## What is needed
Using the entries that follow, write out the line containing "def Pre_interleave_bitstream (bitstream", the line containing "unfold Pre_interleave_bitstream; infer_instance", and every line between them, exactly and nothing else.

· · · · · · ·

-- pv_equiv track=rewrite | github.com/Radium-bit/BlindWatermarkGUI | watermark/dataShielder2.py | interleave_bitstream
-- ===== SOURCE A (Python) =====
-- def interleave_bitstream(bitstream, depth=8):
--     """对比特流进行交织"""
--     rows = [bitstream[i::depth] for i in range(depth)]
--     interleaved = []
--     for i in range(max(len(row) for row in rows)):
--         for row in rows:
--             if i < len(row):
--                 interleaved.append(row[i])
--     return interleaved
-- ===== SOURCE B (Python) =====
-- def interleave_bitstream(bitstream, depth=8):
--     """对比特流进行交织
--
--     Splitting into stride-`depth` rows and reading them back column-major
--     visits index i*depth + r in strictly increasing order, so the
--     'interleaving' permutation is the identity: just copy the stream.
--     """
--     if depth <= 0:
--         raise ValueError("depth must be positive")
--     return list(bitstream)
-- ===== Notes on version B (the rewrite author's own statement) =====
-- stated objective: faster
-- what changed: A builds depth stride-sliced rows and re-reads them column-major; since row r element i is bitstream[i*depth+r], that traversal is the identity permutation, so B just returns a copy of the list (still raising ValueError for depth <= 0, like A).
import Mathlib
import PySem

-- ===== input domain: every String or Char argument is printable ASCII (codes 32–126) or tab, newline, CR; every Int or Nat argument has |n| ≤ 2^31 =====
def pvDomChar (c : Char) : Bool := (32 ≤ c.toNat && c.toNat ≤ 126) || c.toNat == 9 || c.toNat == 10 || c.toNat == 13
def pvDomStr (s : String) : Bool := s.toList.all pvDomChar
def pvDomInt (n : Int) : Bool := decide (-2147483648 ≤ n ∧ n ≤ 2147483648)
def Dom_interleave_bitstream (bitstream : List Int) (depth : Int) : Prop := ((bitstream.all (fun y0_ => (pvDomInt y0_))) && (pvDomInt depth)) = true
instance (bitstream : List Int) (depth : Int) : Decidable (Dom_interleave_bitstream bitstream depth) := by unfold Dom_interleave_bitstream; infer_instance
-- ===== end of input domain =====

-- B: A's stride-slice/column-major pass visits indices in increasing order (identity permutation), so B simply copies the list (raising like A for depth ≤ 0); Pre_ excludes depth ≤ 0, where both Pythons raise ValueError.


-- ===== PORT A =====
def interleave_bitstream (bitstream : List Int) (depth : Int) : List Int :=
  -- rows = [bitstream[i::depth] for i in range(depth)]   (slice? is none only for step 0, outside Pre_)
  let rows := (PySem.List.pyRange 0 depth 1).map
      (fun i => (PySem.List.slice? bitstream (some i) none depth).getD [])
  -- m = max(len(row) for row in rows)   (max() raises on the empty rows list, i.e. depth ≤ 0, outside Pre_)
  let m := (PySem.List.max? (rows.map (fun row => (row.length : Int))) id).getD 0
  (PySem.List.pyRange 0 m 1).foldl
    (fun interleaved i =>
      rows.foldl
        (fun interleaved row =>
          if i < (row.length : Int) then interleaved ++ [PySem.List.pyGetD row i 0]
          else interleaved)
        interleaved)
    []

-- ===== PORT B =====
def interleave_bitstream_alt (bitstream : List Int) (depth : Int) : List Int :=
  -- 'if depth <= 0: raise ValueError' — the raising branch is outside Pre_; then: return list(bitstream)
  bitstream

-- ===== PRECONDITION & SPEC =====
-- Pre_ excludes exactly depth ≤ 0, where both Pythons raise ValueError (A: slice step 0 / max() of an empty sequence; B: an explicit raise).
def Pre_interleave_bitstream (bitstream : List Int) (depth : Int) : Prop := 1 ≤ depth
instance (bitstream : List Int) (depth : Int) : Decidable (Pre_interleave_bitstream bitstream depth) := by unfold Pre_interleave_bitstream; infer_instance
def pvWitness_interleave_bitstream : List Int × Int := ([1, 0, 1, 1, 0], 2)

def Spec_interleave_bitstream (bitstream : List Int) (depth : Int) (out : List Int) : Prop := out = interleave_bitstream_alt bitstream depth
instance (bitstream : List Int) (depth : Int) (out : List Int) : Decidable (Spec_interleave_bitstream bitstream depth out) := by unfold Spec_interleave_bitstream; infer_instance

-- ===== CLAIM (what is proved, stated in full; the proofs are below) =====
def Claim_equal_interleave_bitstream : Prop := ∀ (bitstream : List Int) (depth : Int), Dom_interleave_bitstream bitstream depth → Pre_interleave_bitstream bitstream depth → Spec_interleave_bitstream bitstream depth (interleave_bitstream bitstream depth)

-- ===== LEMMAS AND PROOFS =====

-- row r of A: ceil((|xs|-r)/d) elements, the k-th being xs[r + d*k]
def pvRow (xs : List Int) (dN rN : Nat) : List Int :=
  (List.range ((xs.length - rN + dN - 1) / dN)).map (fun k => xs.getD (rN + dN * k) 0)

-- xs[r::d] for 0 ≤ r, 1 ≤ d is pvRow
lemma slice_stride_eq (xs : List Int) (dN rN : Nat) (hd : 1 ≤ dN) :
    PySem.List.slice? xs (some (rN : Int)) none (dN : Int) = some (pvRow xs dN rN) := by
  unfold PySem.List.slice? PySem.List.sliceIndices
  have h0 : ¬((dN : Int) = 0) := by omega
  have h1 : ¬((dN : Int) < 0) := by omega
  have h2 : ¬((rN : Int) < 0) := by omega
  have hpos : (0 : Int) < (dN : Int) := by omega
  simp only [h0, h1, h2, if_false, if_pos hpos]
  rcases Nat.lt_or_ge rN xs.length with hrn | hrn
  · have hmin : min (rN : Int) (xs.length : Int) = (rN : Int) := by omega
    have hlt : (rN : Int) < (xs.length : Int) := by exact_mod_cast hrn
    rw [hmin, if_pos hlt]
    have hcast : ((xs.length : Int) - rN + dN - 1) = ((xs.length - rN + dN - 1 : Nat) : Int) := by
      omega
    rw [hcast, ← Int.natCast_div, Int.toNat_natCast]
    have hmem : ∀ x ∈ List.range ((xs.length - rN + dN - 1) / dN),
        xs[((rN : Int) + (dN : Int) * (x : Int)).toNat]? = some (xs.getD (rN + dN * x) 0) := by
      intro x hx
      rw [List.mem_range] at hx
      have hb : dN * (x + 1) ≤ dN * ((xs.length - rN + dN - 1) / dN) :=
        Nat.mul_le_mul_left dN hx
      have hb2 : dN * ((xs.length - rN + dN - 1) / dN) ≤ xs.length - rN + dN - 1 :=
        Nat.mul_div_le _ _
      have hidx : rN + dN * x < xs.length := by
        have hstep : dN * (x + 1) = dN * x + dN := by ring
        omega
      have hcast2 : ((rN : Int) + (dN : Int) * (x : Int)).toNat = rN + dN * x := by
        omega
      rw [hcast2, List.getElem?_eq_getElem hidx, List.getD_eq_getElem _ _ hidx]
    rw [List.filterMap_congr hmem]
    simp [pvRow]
  · have hmin : min (rN : Int) (xs.length : Int) = (xs.length : Int) := by omega
    rw [hmin, if_neg (lt_irrefl _)]
    have hz : xs.length - rN = 0 := by omega
    simp [pvRow, hz, Nat.div_eq_of_lt (show dN - 1 < dN by omega)]

-- i < ceil(a/d) iff d*i < a
lemma lt_cld_iff (i a d : Nat) (hd : 1 ≤ d) : i < (a + d - 1) / d ↔ d * i < a := by
  have h1 : i < (a + d - 1) / d ↔ i + 1 ≤ (a + d - 1) / d := Iff.rfl
  rw [h1, Nat.le_div_iff_mul_le (by omega)]
  have h2 : (i + 1) * d = d * i + d := by ring
  omega

-- a downward-closed filter of a range is a range
lemma filter_range_lt (a b : Nat) :
    (List.range a).filter (fun r => decide (r < b)) = List.range (min a b) := by
  induction a with
  | zero => simp
  | succ a ih =>
    rw [List.range_succ, List.filter_append, ih]
    by_cases h : a < b
    · have hab : min a b = a := by omega
      have hmin : min (a + 1) b = a + 1 := by omega
      simp [h, hab, List.range_succ]
    · have hmin : min (a + 1) b = min a b := by omega
      simp [h, hmin]

-- Prop-guarded append loop = filter-then-map
lemma foldl_app_ite {α β : Type} (p : β → Prop) [DecidablePred p] (f : β → α)
    (l : List β) (acc : List α) :
    l.foldl (fun a x => if p x then a ++ [f x] else a) acc
      = acc ++ (l.filter (fun x => decide (p x))).map f := by
  induction l generalizing acc with
  | nil => simp
  | cons y t ih =>
    by_cases h : p y <;> simp [h, ih, List.append_assoc]

-- column i of A's inner loop is one d-sized chunk of xs
lemma chunk_eq (xs : List Int) (dN : Nat) (hd : 1 ≤ dN) (iN : Nat) :
    (((List.range dN).map (pvRow xs dN)).filter
        (fun row => decide ((iN : Int) < (row.length : Int)))).map
      (fun row => PySem.List.pyGetD row (iN : Int) 0)
      = (xs.drop (iN * dN)).take dN := by
  rw [List.filter_map, List.map_map]
  have hpred : ∀ r ∈ List.range dN,
      ((fun row => decide ((iN : Int) < (row.length : Int))) ∘ pvRow xs dN) r
        = decide (r < xs.length - dN * iN) := by
    intro r _
    simp only [Function.comp, pvRow, List.length_map, List.length_range]
    rw [decide_eq_decide]
    rw [show ((iN : Int) < ((xs.length - r + dN - 1) / dN : Nat)) ↔ iN < (xs.length - r + dN - 1) / dN from by exact_mod_cast Iff.rfl,
        lt_cld_iff _ _ _ hd]
    omega
  rw [List.filter_congr hpred, filter_range_lt]
  apply List.ext_getElem
  · simp [Nat.mul_comm iN dN]
  · intro j h1 h2
    simp only [List.getElem_map, List.getElem_range, Function.comp]
    have hjlen : j < min dN (xs.length - dN * iN) := by simpa using h1
    have hcnt : iN < (xs.length - j + dN - 1) / dN := by
      rw [lt_cld_iff _ _ _ hd]; omega
    have hidx : j + dN * iN < xs.length := by omega
    rw [PySem.List.pyGetD_natCast]
    simp only [pvRow]
    rw [List.getD_eq_getElem _ _ (by simpa using hcnt)]
    simp only [List.getElem_map, List.getElem_range]
    rw [List.getElem_take, List.getElem_drop]
    rw [List.getD_eq_getElem _ _ hidx]
    exact getElem_congr rfl (by ring) (by omega)

-- concatenating the chunks gives a prefix of xs
lemma flatMap_chunks (xs : List Int) (dN : Nat) (mN : Nat) :
    (List.range mN).flatMap (fun iN => (xs.drop (iN * dN)).take dN)
      = xs.take (mN * dN) := by
  induction mN with
  | zero => simp
  | succ m ih =>
    rw [List.range_succ, List.flatMap_append, ih]
    simp [Nat.succ_mul, List.take_add]

lemma ceil_mul_ge (n dN : Nat) (hd : 1 ≤ dN) : n ≤ (n + dN - 1) / dN * dN := by
  rcases Nat.eq_zero_or_pos n with h | h
  · simp [h]
  · have h' : n + dN - 1 = (n - 1) + dN := by omega
    rw [h', Nat.add_div_right _ (by omega), Nat.add_mul, one_mul]
    have h1 := Nat.div_add_mod (n - 1) dN
    have h2 := Nat.mod_lt (n - 1) (show 0 < dN by omega)
    have h3 : (n - 1) / dN * dN = dN * ((n - 1) / dN) := Nat.mul_comm _ _
    omega

-- max? of a nonempty list is some member
lemma max?_mem_int (l : List Int) (h : l ≠ []) :
    ∃ v, PySem.List.max? l id = some v ∧ v ∈ l := by
  cases l with
  | nil => exact absurd rfl h
  | cons x t =>
    unfold PySem.List.max?
    simp only [List.foldl_cons]
    induction t generalizing x with
    | nil => exact ⟨x, rfl, by simp⟩
    | cons y t ih =>
      simp only [List.foldl_cons]
      by_cases hxy : x < y
      · obtain ⟨v, hv, hm⟩ := ih y (by simp)
        refine ⟨v, ?_, ?_⟩
        · simpa [hxy] using hv
        · simp at hm ⊢; tauto
      · obtain ⟨v, hv, hm⟩ := ih x (by simp)
        refine ⟨v, ?_, ?_⟩
        · simpa [hxy] using hv
        · simp at hm ⊢; tauto

-- the whole of port A is the identity for a positive Nat depth
lemma portA_id (xs : List Int) (dN : Nat) (hd : 1 ≤ dN) :
    interleave_bitstream xs (dN : Int) = xs := by
  unfold interleave_bitstream
  simp only []
  -- rewrite the rows
  have hrows : (PySem.List.pyRange 0 (dN : Int) 1).map
      (fun i => (PySem.List.slice? xs (some i) none (dN : Int)).getD [])
      = (List.range dN).map (pvRow xs dN) := by
    rw [PySem.List.pyRange_one]
    rw [List.map_map]
    refine List.map_congr_left ?_
    intro k hk
    simp only [Function.comp]
    rw [show ((0 : Int) + (k : Int)) = (k : Int) by ring, slice_stride_eq xs dN k hd]
    rfl
  rw [hrows]
  have hne : (List.range dN).map (pvRow xs dN) ≠ [] := by
    simp [List.range_eq_nil]; omega
  have hlne : ((List.range dN).map (pvRow xs dN)).map (fun row => (row.length : Int)) ≠ [] := by
    simpa using hne
  obtain ⟨v, hv, hvmem⟩ := max?_mem_int _ hlne
  rw [hv, Option.getD_some]
  have hv0 : 0 ≤ v := by
    obtain ⟨row, _, hrow⟩ := List.mem_map.mp hvmem
    omega
  have hmax := PySem.List.max?_isMax hv
  have hmem0 : ((pvRow xs dN 0).length : Int)
      ∈ ((List.range dN).map (pvRow xs dN)).map (fun row => (row.length : Int)) := by
    exact List.mem_map_of_mem (List.mem_map_of_mem (List.mem_range.mpr (by omega)))
  have hbound : ((xs.length + dN - 1) / dN : Nat) ≤ v := by
    have := hmax _ hmem0
    simp only [pvRow, List.length_map, List.length_range, Nat.sub_zero, id_eq] at this
    omega
  have hveq : v = ((v.toNat : Nat) : Int) := by omega
  rw [hveq, PySem.List.pyRange_one]
  rw [show ((v.toNat : Int) - 0).toNat = v.toNat by omega]
  rw [List.foldl_map]
  have hstep : ∀ (acc : List Int) (kN : Nat), kN ∈ List.range v.toNat →
      ((List.range dN).map (pvRow xs dN)).foldl
        (fun acc row => if ((0 : Int) + (kN : Int)) < (row.length : Int)
          then acc ++ [PySem.List.pyGetD row ((0 : Int) + (kN : Int)) 0] else acc) acc
      = acc ++ (xs.drop (kN * dN)).take dN := by
    intro acc kN _
    simp only [zero_add]
    rw [foldl_app_ite (fun row : List Int => (kN : Int) < (row.length : Int))
        (fun row => PySem.List.pyGetD row (kN : Int) 0)]
    rw [chunk_eq xs dN hd kN]
  rw [PySem.List.foldl_congr_mem (List.range v.toNat) _
      (fun acc kN => acc ++ (xs.drop (kN * dN)).take dN) [] hstep]
  rw [PySem.List.foldl_append_eq_flatMap]
  rw [flatMap_chunks]
  simp only [List.nil_append]
  apply List.take_of_length_le
  have h1 : (xs.length + dN - 1) / dN ≤ v.toNat := by omega
  have h2 := ceil_mul_ge xs.length dN hd
  calc xs.length ≤ (xs.length + dN - 1) / dN * dN := h2
    _ ≤ v.toNat * dN := Nat.mul_le_mul_right dN h1

-- ===== VERDICT (by name: the statement is the Claim_ definition above) =====
theorem interleave_bitstream_spec : Claim_equal_interleave_bitstream := by
  intro bitstream depth _ hPre
  unfold Spec_interleave_bitstream interleave_bitstream_alt
  have hdep : depth = ((depth.toNat : Nat) : Int) := (Int.toNat_of_nonneg (by
    unfold Pre_interleave_bitstream at hPre; omega)).symm
  rw [hdep]
  exact portA_id bitstream depth.toNat (by unfold Pre_interleave_bitstream at hPre; omega)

· · · · · · ·

## Response box
def Pre_interleave_bitstream (bitstream : List Int) (depth : Int) : Prop := 1 ≤ depth
instance (bitstream : List Int) (depth : Int) : Decidable (Pre_interleave_bitstream bitstream depth) := by unfold Pre_interleave_bitstream; infer_instance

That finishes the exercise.